→ What you are asked to do: For the material that follows, return exactly the lines from the one with "loops with appends." through the one with "def stepA1 (acc", both ends included.

→ Input records:
-- pv_equiv track=rewrite | github.com/heartStrive/2021_TIANCHI_PANDA | code/train/reid/fast-reid/fastreid/data/datasets/panda.py | split_bboxes
-- ===== SOURCE A (Python) =====
-- def split_bboxes(bboxes):
--     train = []
--     test = []
--     for bbox in bboxes:
--         pid = bbox[1]
--         if pid < 7000:
--             train.append(bbox)
--         else:
--             test.append(bbox)
--
--     query = []
--     gallery = []
--     for bbox in test:
--         img = bbox[0]
--         pid = bbox[1]
--         camid = bbox[2]
--
--         fid = int(img.split("/")[-1].split("_")[1])
--         if fid % 3 == 0:
--             query.append((img, pid, 0))
--         else:
--             gallery.append((img, pid, 1))
--
--     return train, query, gallery
-- ===== SOURCE B (Python) =====
-- def _fid(img):
--     return int(img.split("/")[-1].split("_")[1])
--
-- def split_bboxes(bboxes):
--     # Three declarative comprehensions over bboxes instead of imperative loops with appends.
--     train = [b for b in bboxes if b[1] < 7000]
--     query = [(img, pid, 0) for img, pid, _ in bboxes
--              if pid >= 7000 and _fid(img) % 3 == 0]
--     gallery = [(img, pid, 1) for img, pid, _ in bboxes
--                if pid >= 7000 and _fid(img) % 3 != 0]
--     return train, query, gallery
-- ===== Notes on version B (the rewrite author's own statement) =====
-- stated objective: idiomatic
-- what changed: Replaces A's two imperative loops with mutable append accumulators (and the intermediate test list) by three declarative filter/map comprehensions directly over bboxes, one per output list.
import Mathlib
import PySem

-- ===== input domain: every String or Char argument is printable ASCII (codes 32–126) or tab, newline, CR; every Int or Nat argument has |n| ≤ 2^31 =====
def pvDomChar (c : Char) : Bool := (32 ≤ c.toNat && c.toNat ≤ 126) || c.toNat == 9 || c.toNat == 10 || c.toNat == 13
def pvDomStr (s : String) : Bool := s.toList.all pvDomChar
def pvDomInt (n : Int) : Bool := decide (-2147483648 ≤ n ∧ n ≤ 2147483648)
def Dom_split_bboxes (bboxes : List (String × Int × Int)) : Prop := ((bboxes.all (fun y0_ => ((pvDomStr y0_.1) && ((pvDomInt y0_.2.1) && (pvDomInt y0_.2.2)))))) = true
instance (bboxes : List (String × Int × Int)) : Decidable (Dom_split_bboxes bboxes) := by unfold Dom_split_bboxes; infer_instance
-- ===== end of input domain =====

-- B replaces A's two imperative accumulator loops by three declarative filter/map comprehensions over bboxes (idiomatic decomposition; return value only).


-- shared helper: the pieces of img.split("/")[-1].split("_") (s.split(sep) with sep ≠ "" never fails, so .getD [] is exact)
def pvParts (img : String) : List String :=
  (PySem.Str.split? (PySem.List.pyGetD ((PySem.Str.split? img "/").getD []) (-1) "") "_").getD []

-- shared helper: fid = int(img.split("/")[-1].split("_")[1]); total form, exact under Pre_split_bboxes
def pvFid (img : String) : Int :=
  (PySem.Int.ofStr? (PySem.List.pyGetD (pvParts img) 1 "")).getD 0

-- ===== PORT A =====
-- first loop: for bbox in bboxes: append to train or test
def stepA1 (acc : List (String × Int × Int) × List (String × Int × Int)) (b : String × Int × Int) :
    List (String × Int × Int) × List (String × Int × Int) :=
  if b.2.1 < 7000 then (acc.1 ++ [b], acc.2) else (acc.1, acc.2 ++ [b])

-- second loop: for bbox in test: parse fid, append to query or gallery
def stepA2 (acc : List (String × Int × Int) × List (String × Int × Int)) (b : String × Int × Int) :
    List (String × Int × Int) × List (String × Int × Int) :=
  if PySem.Int.mod (pvFid b.1) 3 = 0 then (acc.1 ++ [(b.1, b.2.1, 0)], acc.2)
  else (acc.1, acc.2 ++ [(b.1, b.2.1, 1)])

def split_bboxes (bboxes : List (String × Int × Int)) : (List (String × Int × Int)) × (List (String × Int × Int)) × (List (String × Int × Int)) :=
  let p := bboxes.foldl stepA1 ([], [])
  let q := p.2.foldl stepA2 ([], [])
  (p.1, q.1, q.2)

-- ===== PORT B =====
-- three comprehensions, one per output list (a Python comprehension with a filter and a
-- transformed element is exactly List.filter followed by List.map)
def split_bboxes_alt (bboxes : List (String × Int × Int)) : (List (String × Int × Int)) × (List (String × Int × Int)) × (List (String × Int × Int)) :=
  (bboxes.filter (fun b => decide (b.2.1 < 7000)),
   (bboxes.filter (fun b => decide (7000 ≤ b.2.1) && decide (PySem.Int.mod (pvFid b.1) 3 = 0))).map
     (fun b => (b.1, b.2.1, (0:Int))),
   (bboxes.filter (fun b => decide (7000 ≤ b.2.1) && !decide (PySem.Int.mod (pvFid b.1) 3 = 0))).map
     (fun b => (b.1, b.2.1, (1:Int))))

-- ===== PRECONDITION & SPEC =====
-- Pre_ excludes exactly the inputs on which Python A raises: a bbox with pid ≥ 7000 whose
-- filename has no second "_"-piece after the last "/" (IndexError) or whose second piece
-- is not an int literal (ValueError). B raises there too.
def Pre_split_bboxes (bboxes : List (String × Int × Int)) : Prop :=
  ∀ b ∈ bboxes, ¬ b.2.1 < 7000 →
    2 ≤ (pvParts b.1).length ∧ (PySem.Int.ofStr? (PySem.List.pyGetD (pvParts b.1) 1 "")).isSome = true
instance (bboxes : List (String × Int × Int)) : Decidable (Pre_split_bboxes bboxes) := by unfold Pre_split_bboxes; infer_instance

def pvWitness_split_bboxes : (List (String × Int × Int)) := [("a/b_3_c", 7000, 5), ("x", 1, 2)]

def Spec_split_bboxes (bboxes : List (String × Int × Int)) (out : (List (String × Int × Int)) × (List (String × Int × Int)) × (List (String × Int × Int))) : Prop := out = split_bboxes_alt bboxes
instance (bboxes : List (String × Int × Int)) (out : (List (String × Int × Int)) × (List (String × Int × Int)) × (List (String × Int × Int))) : Decidable (Spec_split_bboxes bboxes out) := by unfold Spec_split_bboxes; infer_instance

-- ===== CLAIM (what is proved, stated in full; the proofs are below) =====
def Claim_equal_split_bboxes : Prop := ∀ (bboxes : List (String × Int × Int)), Dom_split_bboxes bboxes → Pre_split_bboxes bboxes → Spec_split_bboxes bboxes (split_bboxes bboxes)

-- ===== LEMMAS AND PROOFS =====

-- Characterisation of A's first loop: it partitions bboxes into the two filters.
theorem pv_A1_eq (l : List (String × Int × Int)) :
    ∀ tr te : List (String × Int × Int),
    List.foldl stepA1 (tr, te) l
      = (tr ++ l.filter (fun b => decide (b.2.1 < 7000)),
         te ++ l.filter (fun b => !decide (b.2.1 < 7000))) := by
  induction l with
  | nil => intro tr te; simp
  | cons b l ih =>
    intro tr te
    simp only [List.foldl_cons, List.filter_cons]
    by_cases h : b.2.1 < 7000 <;>
      simp [stepA1, h, ih]

-- Characterisation of A's second loop: query/gallery are maps over the fid%3 filters.
theorem pv_A2_eq (l : List (String × Int × Int)) :
    ∀ q g : List (String × Int × Int),
    List.foldl stepA2 (q, g) l
      = (q ++ (l.filter (fun b => decide (PySem.Int.mod (pvFid b.1) 3 = 0))).map (fun b => (b.1, b.2.1, (0:Int))),
         g ++ (l.filter (fun b => !decide (PySem.Int.mod (pvFid b.1) 3 = 0))).map (fun b => (b.1, b.2.1, (1:Int)))) := by
  induction l with
  | nil => intro q g; simp
  | cons b l ih =>
    intro q g
    simp only [List.foldl_cons, List.filter_cons]
    by_cases h : (3:Int) ∣ pvFid b.1 <;>
      simp [stepA2, h, ih]

-- the composed filter predicates of A and B coincide, pointwise
theorem pv_predQ (b : String × Int × Int) :
    (decide (PySem.Int.mod (pvFid b.1) 3 = 0) && !decide (b.2.1 < 7000))
      = (decide (7000 ≤ b.2.1) && decide (PySem.Int.mod (pvFid b.1) 3 = 0)) := by
  by_cases h : b.2.1 < 7000 <;> simp [h, Int.not_lt.mp, not_le.mpr]

theorem pv_predG (b : String × Int × Int) :
    (!decide (PySem.Int.mod (pvFid b.1) 3 = 0) && !decide (b.2.1 < 7000))
      = (decide (7000 ≤ b.2.1) && !decide (PySem.Int.mod (pvFid b.1) 3 = 0)) := by
  by_cases h : b.2.1 < 7000 <;> simp [h, Int.not_lt.mp, not_le.mpr]

-- ===== VERDICT (by name: the statement is the Claim_ definition above) =====
theorem split_bboxes_spec : Claim_equal_split_bboxes := by
  intro bboxes _ _
  unfold Spec_split_bboxes split_bboxes split_bboxes_alt
  rw [pv_A1_eq]
  simp only [pv_A2_eq, List.nil_append, List.filter_filter, pv_predQ, pv_predG]
-- pv_equiv track=rewrite | github.com/innewiadro/Codewars | kata_level7/The_poet_and_the_pendulum/The_poet_and_the_pendulum.py | pendulum
-- ===== SOURCE A (Python) =====
-- def pendulum(arr):
--     sorted_arr = sorted(arr)
--
--     result = []
--
--     for i, val in enumerate(sorted_arr):
--         if i % 2 == 0:
--             result.insert(0, val)
--         else:
--             result.append(val)
--
--     return result
-- ===== SOURCE B (Python) =====
-- def pendulum(arr):
--     s = sorted(arr)
--     left = [v for i, v in enumerate(s) if i % 2 == 0]
--     right = [v for i, v in enumerate(s) if i % 2 == 1]
--     return list(reversed(left)) + right
-- ===== Notes on version B (the rewrite author's own statement) =====
-- stated objective: faster
-- what changed: Instead of building the result by repeated insert(0,...) inside the loop (each a linear shift), B splits the sorted list into the even-index and odd-index elements and returns reversed(evens) + odds.
import Mathlib
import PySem

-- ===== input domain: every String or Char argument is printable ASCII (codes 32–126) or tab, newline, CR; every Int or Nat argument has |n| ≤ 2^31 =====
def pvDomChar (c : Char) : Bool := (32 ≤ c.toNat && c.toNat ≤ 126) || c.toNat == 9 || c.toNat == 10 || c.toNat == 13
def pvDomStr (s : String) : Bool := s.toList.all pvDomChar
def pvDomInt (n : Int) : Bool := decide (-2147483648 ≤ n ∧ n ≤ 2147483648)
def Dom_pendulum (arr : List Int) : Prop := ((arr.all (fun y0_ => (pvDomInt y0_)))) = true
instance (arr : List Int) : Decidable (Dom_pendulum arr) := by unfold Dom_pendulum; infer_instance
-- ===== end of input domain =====

-- B replaces A's quadratic repeated insert(0, ...) loop by splitting the sorted list into
-- even-index and odd-index halves and returning reversed(evens) ++ odds (objective: faster).


-- ===== PORT A =====
def pendulum (arr : List Int) : List Int :=
  let sorted_arr := PySem.List.sorted arr (fun x => x) false
  (PySem.List.enumerate sorted_arr).foldl
    (fun result iv =>
      if iv.1 % 2 == 0 then PySem.List.insert result 0 iv.2   -- result.insert(0, val)
      else result ++ [iv.2])                                   -- result.append(val)
    []

-- ===== PORT B =====
def pendulum_alt (arr : List Int) : List Int :=
  let s := PySem.List.sorted arr (fun x => x) false
  let left := ((PySem.List.enumerate s).filter (fun p => p.1 % 2 == 0)).map (·.2)
  let right := ((PySem.List.enumerate s).filter (fun p => p.1 % 2 == 1)).map (·.2)
  left.reverse ++ right

-- ===== PRECONDITION & SPEC =====
def Spec_pendulum (arr : List Int) (out : List Int) : Prop := out = pendulum_alt arr
instance (arr : List Int) (out : List Int) : Decidable (Spec_pendulum arr out) := by unfold Spec_pendulum; infer_instance

-- ===== CLAIM (what is proved, stated in full; the proofs are below) =====
def Claim_equal_pendulum : Prop := ∀ (arr : List Int), Dom_pendulum arr → Spec_pendulum arr (pendulum arr)

-- ===== LEMMAS AND PROOFS =====

-- A's loop over the enumerated list, started at any index n and accumulator acc,
-- equals reversed(evens) ++ acc ++ odds of the same enumeration.
theorem pendulum_loop (l : List Int) : ∀ (n : Int) (acc : List Int),
    (PySem.List.enumerate l n).foldl
      (fun result iv =>
        if iv.1 % 2 == 0 then PySem.List.insert result 0 iv.2
        else result ++ [iv.2]) acc
    = (((PySem.List.enumerate l n).filter (fun p => p.1 % 2 == 0)).map (·.2)).reverse
      ++ acc
      ++ ((PySem.List.enumerate l n).filter (fun p => p.1 % 2 == 1)).map (·.2) := by
  induction l with
  | nil => intro n acc; simp [PySem.List.enumerate_nil]
  | cons x rest ih =>
    intro n acc
    rw [PySem.List.enumerate_cons, List.foldl_cons, ih]
    rcases Int.emod_two_eq_zero_or_one n with h | h
    · simp [h, PySem.List.insert_zero]
    · simp [List.filter_cons, h]

theorem pendulum_spec' : ∀ (arr : List Int), pendulum arr = pendulum_alt arr := by
  intro arr
  unfold pendulum pendulum_alt
  rw [pendulum_loop]
  simp

-- ===== VERDICT (by name: the statement is the Claim_ definition above) =====
theorem pendulum_spec : Claim_equal_pendulum := by
  intro arr _
  unfold Spec_pendulum
  exact pendulum_spec' arr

→ Written reply:
--     # Three declarative comprehensions over bboxes instead of imperative loops with appends.
--     train = [b for b in bboxes if b[1] < 7000]
--     query = [(img, pid, 0) for img, pid, _ in bboxes
--              if pid >= 7000 and _fid(img) % 3 == 0]
--     gallery = [(img, pid, 1) for img, pid, _ in bboxes
--                if pid >= 7000 and _fid(img) % 3 != 0]
--     return train, query, gallery
-- ===== Notes on version B (the rewrite author's own statement) =====
-- stated objective: idiomatic
-- what changed: Replaces A's two imperative loops with mutable append accumulators (and the intermediate test list) by three declarative filter/map comprehensions directly over bboxes, one per output list.
import Mathlib
import PySem

-- ===== input domain: every String or Char argument is printable ASCII (codes 32–126) or tab, newline, CR; every Int or Nat argument has |n| ≤ 2^31 =====
def pvDomChar (c : Char) : Bool := (32 ≤ c.toNat && c.toNat ≤ 126) || c.toNat == 9 || c.toNat == 10 || c.toNat == 13
def pvDomStr (s : String) : Bool := s.toList.all pvDomChar
def pvDomInt (n : Int) : Bool := decide (-2147483648 ≤ n ∧ n ≤ 2147483648)
def Dom_split_bboxes (bboxes : List (String × Int × Int)) : Prop := ((bboxes.all (fun y0_ => ((pvDomStr y0_.1) && ((pvDomInt y0_.2.1) && (pvDomInt y0_.2.2)))))) = true
instance (bboxes : List (String × Int × Int)) : Decidable (Dom_split_bboxes bboxes) := by unfold Dom_split_bboxes; infer_instance
-- ===== end of input domain =====

-- B replaces A's two imperative accumulator loops by three declarative filter/map comprehensions over bboxes (idiomatic decomposition; return value only).


-- shared helper: the pieces of img.split("/")[-1].split("_") (s.split(sep) with sep ≠ "" never fails, so .getD [] is exact)
def pvParts (img : String) : List String :=
  (PySem.Str.split? (PySem.List.pyGetD ((PySem.Str.split? img "/").getD []) (-1) "") "_").getD []

-- shared helper: fid = int(img.split("/")[-1].split("_")[1]); total form, exact under Pre_split_bboxes
def pvFid (img : String) : Int :=
  (PySem.Int.ofStr? (PySem.List.pyGetD (pvParts img) 1 "")).getD 0

-- ===== PORT A =====
-- first loop: for bbox in bboxes: append to train or test
def stepA1 (acc : List (String × Int × Int) × List (String × Int × Int)) (b : String × Int × Int) :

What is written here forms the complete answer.